TOLHURT’S OFFICE was even smaller than Harry’s. He produced a clothes brush from his desk.
‘I’ve a spare suit here. It’ll be a bit wide for you but it should do.’
‘Thanks.’ Harry brushed off the worst of the flour. He felt much better, calm again, even though he could still hear the shouting from outside. Tolhurst looked out of the window.
‘The police’ll come along and clear them in a minute. Serrano Suñer’s made his point. And Sir Sam’s chewed his ear over the phone.’
‘The demonstration didn’t send him into a funk?’
Tolhurst shook his head. ‘No, he’s on form today, no sign of the pink rat. You never know how he’s going to react.’

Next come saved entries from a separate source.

-- pv_equiv track=rewrite | github.com/raeez/chiral-bar-cobar | compute/lib/cy_modular_k3e_engine.py | phi_m21_fourier
-- ===== SOURCE A (Python) =====
-- from typing import Any, Dict, List, Optional, Tuple
--
-- def phi_m21_fourier(nmax: int = 20) -> Dict[Tuple[int, int], int]:
--     r"""Fourier coefficients of phi_{-2,1}(tau, z) = sum c(n,l) q^n y^l.
--
--     phi_{-2,1} = -theta_1(tau, z)^2 / eta(tau)^6.
--
--     This is the unique weak Jacobi form of weight -2, index 1.
--     phi_{-2,1}(tau, z) = (y - 2 + y^{-1}) + (-2y^2 + 8y - 12 + 8y^{-1} - 2y^{-2})q + ...
--
--     Fourier coefficients c(n, l) depend only on D = 4n - l^2.
--     c(-1) = -1, c(0) = -2, c(3) = 8, c(4) = -12, c(7) = 39, c(8) = -56, ...
--
--     At z=0: phi_{-2,1}(tau, 0) = 0 identically (the prefactor (y-2+y^{-1})
--     vanishes at y=1).
--     """
--     # phi_{-2,1} discriminant coefficients
--     # c(D) for phi_{-2,1}: known from Eichler-Zagier
--     # The relation: phi_{0,1} = 12 * phi_{-2,1}' + E_2 * phi_{-2,1}
--     # is NOT what we use. Instead, direct computation.
--     #
--     # phi_{-2,1}(tau, z) = -(y^{1/2} - y^{-1/2})^2 * prod(stuff) / eta^6
--     # = (y - 2 + y^{-1}) * sum a_n q^n (up to signs and normalizations)
--     #
--     # The Fourier coefficients satisfy c(n, l) = c_D(4n - l^2) where:
--     # EZ convention: phi_{-2,1} = -theta_1^2 / eta^6.
--     # At q^0: (y - 2 + y^{-1}), so c(0, +/-1) = 1, c(0, 0) = -2.
--     # Therefore c(-1) = 1 (NOT -1), c(0) = -2.
--     #
--     # VERIFICATION of phi_{-2,1}(tau, 0) = 0:
--     # n=0: c(0,1) + c(0,0) + c(0,-1) = 1 + (-2) + 1 = 0. CHECK.
--     # n=1: c(1,2)+c(1,1)+c(1,0)+c(1,-1)+c(1,-2)
--     #     = c(0) + c(3) + c(4) + c(3) + c(0) = (-2) + 8 + (-12) + 8 + (-2) = 0. CHECK.
--     # Computed from the product formula:
--     # phi_{-2,1} = (y - 2 + y^{-1}) * prod_{n>=1} (1-q^n)^{-4} [(1-yq^n)(1-y^{-1}q^n)]^2
--     # Verified: phi_{-2,1}(tau, 0) = 0 for all q-orders.
--     table = {
--         -1: 1,
--         0: -2,
--         3: 8,
--         4: -12,
--         7: 39,
--         8: -56,
--         11: 152,
--         12: -208,
--         15: 513,
--         16: -684,
--         19: 1560,
--         20: -2032,
--         23: 4382,
--         24: -5616,
--         27: 11552,
--         28: -14592,
--         31: 28899,
--         32: -36088,
--         35: 69168,
--         36: -85500,
--         39: 159372,
--         40: -195312,
--         43: 355224,
--         44: -431984,
--         47: 768885,
--     }
--
--     coeffs = {}
--     for n in range(nmax):
--         for l in range(-2 * nmax, 2 * nmax + 1):
--             D = 4 * n - l * l
--             if D in table and table[D] != 0:
--                 coeffs[(n, l)] = table[D]
--     return coeffs
-- ===== SOURCE B (Python) =====
-- # B: instead of scanning all l in [-2*nmax, 2*nmax] for every n (O(nmax^2)),
-- # for each n walk l = 0,1,2,... only while l*l <= 4*n+1 (every table key D
-- # satisfies D >= -1, so a hit forces l*l <= 4*n+1), collect the hits once,
-- # and emit the negative mirrors followed by the nonnegative ones.
-- def phi_m21_fourier(nmax: int = 20):
--     TBL = [(-1, 1), (0, -2), (3, 8), (4, -12), (7, 39), (8, -56),
--            (11, 152), (12, -208), (15, 513), (16, -684), (19, 1560),
--            (20, -2032), (23, 4382), (24, -5616), (27, 11552), (28, -14592),
--            (31, 28899), (32, -36088), (35, 69168), (36, -85500),
--            (39, 159372), (40, -195312), (43, 355224), (44, -431984),
--            (47, 768885)]
--     lut = dict(TBL)
--     out = {}
--     for n in range(nmax):
--         hits = []  # (l, c) for l = 0, 1, 2, ... with 4*n - l*l in the table
--         l = 0
--         while l * l <= 4 * n + 1:
--             c = lut.get(4 * n - l * l)
--             if c is not None:
--                 hits.append((l, c))
--             l += 1
--         for l, c in reversed(hits):
--             if l > 0:
--                 out[(n, -l)] = c
--         for l, c in hits:
--             out[(n, l)] = c
--     return out
-- ===== Notes on version B (the rewrite author's own statement) =====
-- stated objective: faster
-- what changed: Instead of scanning all l in [-2*nmax, 2*nmax] for every n, B walks l = 0,1,2,... only while l*l <= 4*n+1 (every table discriminant is >= -1, so no hit exists beyond that), collects the hits once per n, and emits the negative mirrors followed by the nonnegative ones.
import Mathlib
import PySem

‘I had a touch of the pink rat myself when that flour landed,’ Harry said self-consciously. ‘I didn’t know what it was. I was back at Dunkirk for a moment. I’m sorry, it must have seemed like I was yellow.’

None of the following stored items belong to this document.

-- pv_equiv track=rewrite | github.com/MoeenNehzati/video | scripts/make_hiphop_remix.py | duration_chunks
-- ===== SOURCE A (Python) =====
-- def duration_chunks(duration):
--     chunks = []
--     for unit in (24, 12, 6, 3):
--         while duration >= unit:
--             chunks.append(unit)
--             duration -= unit
--     if duration != 0:
--         raise ValueError(f"Unsupported residual duration {duration}")
--     return chunks
-- ===== SOURCE B (Python) =====
-- def duration_chunks(duration):
--     chunks = []
--     for unit in (24, 12, 6, 3):
--         q = duration // unit
--         if q > 0:
--             chunks.extend([unit] * q)
--             duration -= unit * q
--     if duration != 0:
--         raise ValueError(f"Unsupported residual duration {duration}")
--     return chunks
-- ===== Notes on version B (the rewrite author's own statement) =====
-- stated objective: idiomatic
-- what changed: Replaced each inner repeated-subtraction while loop by a single closed-form floor-division count per unit (extend with [unit]*q and subtract unit*q once), keeping the same chunk order and residual check.
import Mathlib
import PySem

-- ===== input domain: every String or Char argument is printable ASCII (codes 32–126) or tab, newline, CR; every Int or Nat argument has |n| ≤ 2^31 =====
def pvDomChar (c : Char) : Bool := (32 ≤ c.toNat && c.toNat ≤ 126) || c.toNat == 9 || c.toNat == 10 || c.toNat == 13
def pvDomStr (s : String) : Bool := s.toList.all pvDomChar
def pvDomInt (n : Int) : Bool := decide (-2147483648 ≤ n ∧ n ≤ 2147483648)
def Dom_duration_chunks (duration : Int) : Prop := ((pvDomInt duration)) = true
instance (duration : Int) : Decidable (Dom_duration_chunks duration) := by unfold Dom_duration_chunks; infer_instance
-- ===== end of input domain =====

-- B replaces each inner repeated-subtraction while loop by one closed-form floor-division count per unit (idiomatic; same chunk order and residual check).

-- ===== PORT A =====
-- A's inner `while duration >= unit: chunks.append(unit); duration -= unit`;
-- the `0 < unit` conjunct is a totality guard only (A calls it with 24,12,6,3).
def durWhile (unit : Int) (duration : Int) (chunks : List Int) : List Int × Int :=
  if _h : 0 < unit ∧ unit ≤ duration then
    durWhile unit (duration - unit) (chunks ++ [unit])
  else
    (chunks, duration)
termination_by duration.toNat
decreasing_by omega

def duration_chunks (duration : Int) : List Int :=
  let s1 := durWhile 24 duration []
  let s2 := durWhile 12 s1.2 s1.1
  let s3 := durWhile 6 s2.2 s2.1
  let s4 := durWhile 3 s3.2 s3.1
  -- `if duration != 0: raise ValueError(...)` — excluded by Pre_duration_chunks
  s4.1

-- ===== PORT B =====
def altStep (st : List Int × Int) (unit : Int) : List Int × Int :=
  let q := PySem.Int.floordiv st.2 unit
  if 0 < q then (st.1 ++ List.replicate q.toNat unit, st.2 - unit * q) else st

def duration_chunks_alt (duration : Int) : List Int :=
  -- `if duration != 0: raise ValueError(...)` — excluded by Pre_duration_chunks
  (([24, 12, 6, 3] : List Int).foldl altStep ([], duration)).1

-- ===== PRECONDITION & SPEC =====
-- exactly the inputs on which A returns (otherwise A raises ValueError on the residual)
def Pre_duration_chunks (duration : Int) : Prop := 0 ≤ duration ∧ duration % 3 = 0
instance (duration : Int) : Decidable (Pre_duration_chunks duration) := by unfold Pre_duration_chunks; infer_instance
def pvWitness_duration_chunks : Int := (27)

def Spec_duration_chunks (duration : Int) (out : List Int) : Prop := out = duration_chunks_alt duration
instance (duration : Int) (out : List Int) : Decidable (Spec_duration_chunks duration out) := by unfold Spec_duration_chunks; infer_instance

-- ===== CLAIM (what is proved, stated in full; the proofs are below) =====
def Claim_equal_duration_chunks : Prop := ∀ (duration : Int), Dom_duration_chunks duration → Pre_duration_chunks duration → Spec_duration_chunks duration (duration_chunks duration)

-- ===== LEMMAS AND PROOFS =====

-- A's while loop in closed form: appends (d/u) copies of u and leaves d % u.
theorem durWhile_eq (u : Int) (hu : 0 < u) :
    ∀ (d : Int) (c : List Int), 0 ≤ d →
    durWhile u d c = (c ++ List.replicate (d / u).toNat u, d % u) := by
  intro d c
  induction d, c using durWhile.induct (unit := u) with
  | case1 d c h ih =>
      intro hd
      rw [durWhile, dif_pos h]
      rw [ih (by omega)]
      have hq : 1 ≤ d / u := by
        rw [Int.le_ediv_iff_mul_le hu]; omega
      have h1 : (d - u) / u = d / u - 1 := by
        have := Int.add_mul_ediv_right d (-1) (by omega : u ≠ 0)
        simpa [sub_eq_add_neg, neg_mul, one_mul] using this
      have h2 : (d - u) % u = d % u := Int.sub_emod_right d u
      have h3 : (d / u).toNat = ((d - u) / u).toNat + 1 := by
        rw [h1]; omega
      simp [h2, h3, List.replicate_succ, List.append_assoc]
  | case2 d c h =>
      intro hd
      rw [durWhile, dif_neg h]
      have hdu : d / u = 0 := by
        apply Int.ediv_eq_zero_of_lt hd; omega
      have hmod : d % u = d := by
        rw [Int.emod_def, hdu]; ring
      simp [hdu, hmod]

-- B's fold step computes the same closed form.
theorem altStep_eq (u d : Int) (c : List Int) (hu : 0 < u) (hd : 0 ≤ d) :
    altStep (c, d) u = (c ++ List.replicate (d / u).toNat u, d % u) := by
  unfold altStep
  rw [PySem.Int.floordiv_eq_ediv_of_pos hu]
  by_cases hq : 0 < d / u
  · rw [if_pos hq]
    have : d - u * (d / u) = d % u := by rw [Int.emod_def]
    simp [this]
  · rw [if_neg hq]
    have hq0 : d / u = 0 := le_antisymm (by omega) (Int.ediv_nonneg hd (by omega))
    have hmod : d % u = d := by rw [Int.emod_def, hq0]; ring
    simp [hq0, hmod]

-- ===== VERDICT (by name: the statement is the Claim_ definition above) =====
theorem duration_chunks_spec : Claim_equal_duration_chunks := by
  intro d _ hpre
  obtain ⟨hd, -⟩ := hpre
  unfold Spec_duration_chunks duration_chunks duration_chunks_alt
  have m1 : (0:Int) ≤ d % 24 := Int.emod_nonneg d (by norm_num)
  have m2 : (0:Int) ≤ d % 24 % 12 := Int.emod_nonneg _ (by norm_num)
  have m3 : (0:Int) ≤ d % 24 % 12 % 6 := Int.emod_nonneg _ (by norm_num)
  simp only [List.foldl]
  rw [altStep_eq 24 d [] (by norm_num) hd,
      altStep_eq 12 _ _ (by norm_num) m1,
      altStep_eq 6 _ _ (by norm_num) m2,
      altStep_eq 3 _ _ (by norm_num) m3,
      durWhile_eq 24 (by norm_num) d [] hd]
  simp only
  rw [durWhile_eq 12 (by norm_num) _ _ m1]
  simp only
  rw [durWhile_eq 6 (by norm_num) _ _ m2]
  simp only
  rw [durWhile_eq 3 (by norm_num) _ _ m3]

Tolhurst looked uncomfortable. ‘No. Not at all. I know about shell shock, my father had it in the last lot.’ He hesitated. ‘They wouldn’t let embassy staff join up last year, you know. I was quite relieved, I’m afraid.’ He lit a cigarette. ‘I’m not one of the world’s heroes. Happier behind a desk, if truth be told. Don’t know how I’d have coped with what you went through.’
‘You don’t know what you can do till you get out there.’
‘I suppose not.’
‘Captain Hillgarth seems pretty fearless.’

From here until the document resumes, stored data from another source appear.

theorem loopA_eq (lines : List String) :
    ∀ (n i : Nat) (out : List String), lines.length - i ≤ n →
    loopA lines i out = out ++ K lines i := by
  intro n
  induction n with
  | zero =>
    intro i out hn
    have hi : ¬ i < lines.length := by omega
    rw [loopA]
    simp only [dif_neg hi]
    rw [K, List.drop_eq_nil_of_le (by omega)]
    simp [keptAux]
  | succ n ih =>
    intro i out hn
    by_cases hi : i < lines.length
    · by_cases hs : (PySem.Str.strip lines[i] == fwStart) = true
      · by_cases hj : findEnd lines i < lines.length
        · -- closer found: delete [i, j2) and continue at j2
          set j := findEnd lines i with hjdef
          set j2 := nextIdx lines j with hj2def
          have hgt : i < j2 := by
            have h1 := findEnd_ge lines i
            have h2 := nextIdx_gt lines j
            omega
          have hle : j2 ≤ lines.length := nextIdx_le_len lines j (by omega)
          have hscan : scanRanges lines i = (i, j2) :: scanRanges lines j2 := by
            rw [scanRanges]
            simp only [dif_pos hi, if_pos hs, ← hjdef, dif_pos hj, ← hj2def]
          have hKK : K lines i = K lines j2 := by
            unfold K
            rw [hscan]
            have hsplit : lines.drop i = (lines.drop i).take (j2 - i) ++ lines.drop j2 := by
              conv_lhs => rw [← List.take_append_drop (j2 - i) (lines.drop i)]
              rw [List.drop_drop, show i + (j2 - i) = j2 from by omega]
            rw [hsplit, keptAux_append]
            have hlen : ((lines.drop i).take (j2 - i)).length = j2 - i := by
              simp only [List.length_take, List.length_drop]
              omega
            rw [hlen, show i + (j2 - i) = j2 from by omega]
            have hfst : keptAux (fun k => !inAnyN ((i, j2) :: scanRanges lines j2) k)
                ((lines.drop i).take (j2 - i)) i = [] := by
              apply keptAux_nil_of
              intro k hk1 hk2
              rw [hlen] at hk2
              have hin : inAnyN ((i, j2) :: scanRanges lines j2) k = true := by
                simp only [inAnyN, List.any_cons, Bool.or_eq_true, decide_eq_true_eq]
                exact Or.inl ⟨hk1, by omega⟩
              simp [hin]
            rw [hfst, List.nil_append]
            apply keptAux_congr
            intro k hk1 hk2
            have hd : decide (i ≤ k ∧ k < j2) = false := by
              simp only [decide_eq_false_iff_not]
              omega
            simp only [inAnyN, List.any_cons, hd, Bool.false_or]
          rw [loopA]
          simp only [dif_pos hi, if_pos hs, ← hjdef, dif_pos hj, ← hj2def]
          rw [ih j2 out (by omega), hKK]
        · -- malformed: break, drop everything from i on
          rw [loopA]
          simp only [dif_pos hi, if_pos hs, dif_neg hj]
          have hscan : scanRanges lines i = [(i, lines.length)] := by
            rw [scanRanges]
            simp only [dif_pos hi, if_pos hs, dif_neg hj]
          rw [K, hscan]
          rw [keptAux_nil_of _ _ _ ?_]
          · simp
          · intro k hk1 hk2
            simp only [List.length_drop] at hk2
            have hin : inAnyN [(i, lines.length)] k = true := by
              simp only [inAnyN, List.any_cons, List.any_nil, Bool.or_false, decide_eq_true_eq]
              omega
            simp [hin]
      · -- ordinary line: keep it
        have hscan : scanRanges lines i = scanRanges lines (i + 1) := by
          rw [scanRanges]
          simp only [dif_pos hi, if_neg hs]
        have hKK : K lines i = lines[i] :: K lines (i + 1) := by
          unfold K
          rw [hscan, List.drop_eq_getElem_cons hi]
          simp only [keptAux]
          have hq : (!inAnyN (scanRanges lines (i + 1)) i) = true := by
            rw [Bool.not_eq_true', inAnyN, List.any_eq_false]
            intro r hmem
            have h1 := scanRanges_start_ge lines (i + 1) r hmem
            intro hc
            have h2 := of_decide_eq_true hc
            omega
          rw [if_pos hq]
          rfl
        rw [loopA]
        simp only [dif_pos hi, if_neg hs]
        rw [ih (i + 1) (out ++ [lines[i]]) (by omega), hKK]
        simp
    · rw [loopA]
      simp only [dif_neg hi]
      rw [K, List.drop_eq_nil_of_le (by omega)]
      simp [keptAux]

‘Yes. I think he enjoys danger. You have to admire that sort of courage, don’t you?’
‘That was a minor panic I had then, compared to what I was like a couple of months ago.’
Tolhurst nodded. ‘Good. That’s good.’ He turned back to the window. ‘Come and look at them. They’ve no bread yet they can throw flour. Bet it came from the Auxilio Social stores, the Falange are responsible for feeding the poor.’
Harry joined him, looking at the unruly sea of blue.
‘Lucky no hay potatoes then, eh?’
‘D’you know, we sent some of the bread they get on the ration to London for analysis. The boffins said it wasn’t fit for human consumption; the flour was adulterated with bloody sawdust. Yet they can afford to throw good white flour at us.’
‘The Falangist bigwigs won’t have to eat the sawdust.’
‘Too bloody right they won’t.’
‘They were shouting anti-Jewish slogans. I didn’t think the Falange went in for that.’
‘They do now. Same as Mussolini, to please the Nazis.’
‘Bastards,’ Harry said with sudden fierceness. ‘After Dunkirk I sometimes used to wonder, what’s the point of going on, fighting, but then you see things like this. Fascism. Turning teenaged thugs on to innocent people. Then it’s bombing civilians, machine-gunning retreating soldiers. Christ, I hate them.’
Tolhurst nodded. ‘Yes. But we have to deal with them here. Unfortunately.’ He pointed a finger. ‘Look at that idiot.’
The boy who had yelled in English had taken hold of a ‘Gibraltar español’ banner and was marching up and down in front of the embassy with a military swagger, the crowd cheering him on. Harry wondered where he had learned English. He was a tall, well-set-up lad, probably from a middle-class home.
The door opened and the ambassador’s wiry form darted in. He looked furious.
‘You all right, Brett?’
‘Yes, sir, thank you. It was only flour.’
‘I won’t have my staff attacked!’ Hoare’s thin voice was shaking with anger.
‘I’m all right, sir, honestly.’
‘Yes, yes, yes, but it’s the principle.’ He took a deep breath. ‘I think Stokes is looking for you, Tolhurst.’ He nodded at the door.